-- pv_equiv track=rewrite | github.com/JIEUNJJING/Programmers_Python | 프로그래머스/0/120815. 피자 나눠 먹기 （2）/피자 나눠 먹기 （2）.py | solution
-- ===== SOURCE A (Python) =====
-- def solution(n):
--     answer = 0
--     p = 0 # 피자 조각수 카운트
--     r = 1 # 사람수 * 피자조각수를 피자 한판갯수로 나눈 나머지
--     while r != 0: # r이 0이 되면 반복문 종료
--         p += 1
--         r = (n * p) % 6
--
--     answer = (n * p) // 6
--     return answer
-- ===== SOURCE B (Python) =====
-- import math
--
-- def solution(n):
--     return n // math.gcd(n, 6)
-- ===== Notes on version B (the rewrite author's own statement) =====
-- stated objective: simpler
-- what changed: Replaces the trial loop over slice counts p with the closed form n // gcd(n, 6), with no loop.
import Mathlib
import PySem

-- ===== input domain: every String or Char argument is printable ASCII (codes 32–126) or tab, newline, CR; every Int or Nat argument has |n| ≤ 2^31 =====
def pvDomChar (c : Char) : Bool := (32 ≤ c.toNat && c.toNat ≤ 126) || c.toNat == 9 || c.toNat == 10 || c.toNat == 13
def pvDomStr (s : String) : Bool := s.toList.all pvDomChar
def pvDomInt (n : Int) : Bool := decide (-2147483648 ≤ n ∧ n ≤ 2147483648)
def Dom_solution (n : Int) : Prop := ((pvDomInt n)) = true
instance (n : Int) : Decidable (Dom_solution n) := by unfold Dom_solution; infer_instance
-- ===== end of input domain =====

-- B replaces A's trial loop over slice counts with the closed form n // gcd(n, 6): simpler, no loop.
-- ===== PORT A =====
-- the while loop always terminates within 6 iterations (p = 6 gives (n*6) % 6 = 0); fuel 6 only makes that explicit
def solutionLoop (n : Int) : Nat → Int → Int
  | 0, p => p
  | k+1, p =>
      let p' := p + 1
      let r := PySem.Int.mod (n * p') 6
      if r ≠ 0 then solutionLoop n k p' else p'

def solution (n : Int) : Int :=
  let p := solutionLoop n 6 0
  PySem.Int.floordiv (n * p) 6

-- ===== PORT B =====
def solution_alt (n : Int) : Int :=
  PySem.Int.floordiv n ((Int.gcd n 6 : Nat) : Int)

-- ===== PRECONDITION & SPEC =====
def Spec_solution (n : Int) (out : Int) : Prop := out = solution_alt n
instance (n : Int) (out : Int) : Decidable (Spec_solution n out) := by unfold Spec_solution; infer_instance

-- ===== CLAIM (what is proved, stated in full; the proofs are below) =====
def Claim_equal_solution : Prop := ∀ (n : Int), Dom_solution n → Spec_solution n (solution n)

-- ===== LEMMAS AND PROOFS =====

theorem solution_eq (n : Int) : solution n = solution_alt n := by
  have hm : ∀ a : Int, PySem.Int.mod a 6 = a % 6 :=
    fun a => PySem.Int.mod_eq_emod_of_pos (by norm_num)
  have hg : ((Int.gcd n 6 : Nat) : Int) = ((Int.gcd (n % 6) 6 : Nat) : Int) := by
    rw [Int.gcd_emod]
  have hr : n % 6 = 0 ∨ n % 6 = 1 ∨ n % 6 = 2 ∨ n % 6 = 3 ∨ n % 6 = 4 ∨ n % 6 = 5 := by
    omega
  rcases hr with h|h|h|h|h|h <;>
    simp only [solution, solution_alt, solutionLoop, hm, hg, h] <;>
    norm_num [Int.gcd, PySem.Int.floordiv_eq_ediv_of_pos (by norm_num : (0:Int) < 6),
      PySem.Int.floordiv_eq_ediv_of_pos (by norm_num : (0:Int) < 3),
      PySem.Int.floordiv_eq_ediv_of_pos (by norm_num : (0:Int) < 2),
      PySem.Int.floordiv_eq_ediv_of_pos (by norm_num : (0:Int) < 1)] <;>
    split_ifs <;> omega

-- ===== VERDICT =====
theorem solution_spec : Claim_equal_solution := by
  intro n _
  unfold Spec_solution
  exact solution_eq n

**PROBLEM STATEMENT:** An exact copy of all the entries is the required answer.

**RESPONSE AREA:**
-- pv_equiv track=rewrite | github.com/JIEUNJJING/Programmers_Python | 프로그래머스/0/120815. 피자 나눠 먹기 （2）/피자 나눠 먹기 （2）.py | solution
-- ===== SOURCE A (Python) =====
-- def solution(n):
--     answer = 0
--     p = 0 # 피자 조각수 카운트
--     r = 1 # 사람수 * 피자조각수를 피자 한판갯수로 나눈 나머지
--     while r != 0: # r이 0이 되면 반복문 종료
--         p += 1
--         r = (n * p) % 6
--
--     answer = (n * p) // 6
--     return answer
-- ===== SOURCE B (Python) =====
-- import math
--
-- def solution(n):
--     return n // math.gcd(n, 6)
-- ===== Notes on version B (the rewrite author's own statement) =====
-- stated objective: simpler
-- what changed: Replaces the trial loop over slice counts p with the closed form n // gcd(n, 6), with no loop.
import Mathlib
import PySem

-- ===== input domain: every String or Char argument is printable ASCII (codes 32–126) or tab, newline, CR; every Int or Nat argument has |n| ≤ 2^31 =====
def pvDomChar (c : Char) : Bool := (32 ≤ c.toNat && c.toNat ≤ 126) || c.toNat == 9 || c.toNat == 10 || c.toNat == 13
def pvDomStr (s : String) : Bool := s.toList.all pvDomChar
def pvDomInt (n : Int) : Bool := decide (-2147483648 ≤ n ∧ n ≤ 2147483648)
def Dom_solution (n : Int) : Prop := ((pvDomInt n)) = true
instance (n : Int) : Decidable (Dom_solution n) := by unfold Dom_solution; infer_instance
-- ===== end of input domain =====

-- B replaces A's trial loop over slice counts with the closed form n // gcd(n, 6): simpler, no loop.
-- ===== PORT A =====
-- the while loop always terminates within 6 iterations (p = 6 gives (n*6) % 6 = 0); fuel 6 only makes that explicit
def solutionLoop (n : Int) : Nat → Int → Int
  | 0, p => p
  | k+1, p =>
      let p' := p + 1
      let r := PySem.Int.mod (n * p') 6
      if r ≠ 0 then solutionLoop n k p' else p'

def solution (n : Int) : Int :=
  let p := solutionLoop n 6 0
  PySem.Int.floordiv (n * p) 6

-- ===== PORT B =====
def solution_alt (n : Int) : Int :=
  PySem.Int.floordiv n ((Int.gcd n 6 : Nat) : Int)

-- ===== PRECONDITION & SPEC =====
def Spec_solution (n : Int) (out : Int) : Prop := out = solution_alt n
instance (n : Int) (out : Int) : Decidable (Spec_solution n out) := by unfold Spec_solution; infer_instance

-- ===== CLAIM (what is proved, stated in full; the proofs are below) =====
def Claim_equal_solution : Prop := ∀ (n : Int), Dom_solution n → Spec_solution n (solution n)

-- ===== LEMMAS AND PROOFS =====

theorem solution_eq (n : Int) : solution n = solution_alt n := by
  have hm : ∀ a : Int, PySem.Int.mod a 6 = a % 6 :=
    fun a => PySem.Int.mod_eq_emod_of_pos (by norm_num)
  have hg : ((Int.gcd n 6 : Nat) : Int) = ((Int.gcd (n % 6) 6 : Nat) : Int) := by
    rw [Int.gcd_emod]
  have hr : n % 6 = 0 ∨ n % 6 = 1 ∨ n % 6 = 2 ∨ n % 6 = 3 ∨ n % 6 = 4 ∨ n % 6 = 5 := by
    omega
  rcases hr with h|h|h|h|h|h <;>
    simp only [solution, solution_alt, solutionLoop, hm, hg, h] <;>
    norm_num [Int.gcd, PySem.Int.floordiv_eq_ediv_of_pos (by norm_num : (0:Int) < 6),
      PySem.Int.floordiv_eq_ediv_of_pos (by norm_num : (0:Int) < 3),
      PySem.Int.floordiv_eq_ediv_of_pos (by norm_num : (0:Int) < 2),
      PySem.Int.floordiv_eq_ediv_of_pos (by norm_num : (0:Int) < 1)] <;>
    split_ifs <;> omega

-- ===== VERDICT =====
theorem solution_spec : Claim_equal_solution := by
  intro n _
  unfold Spec_solution
  exact solution_eq n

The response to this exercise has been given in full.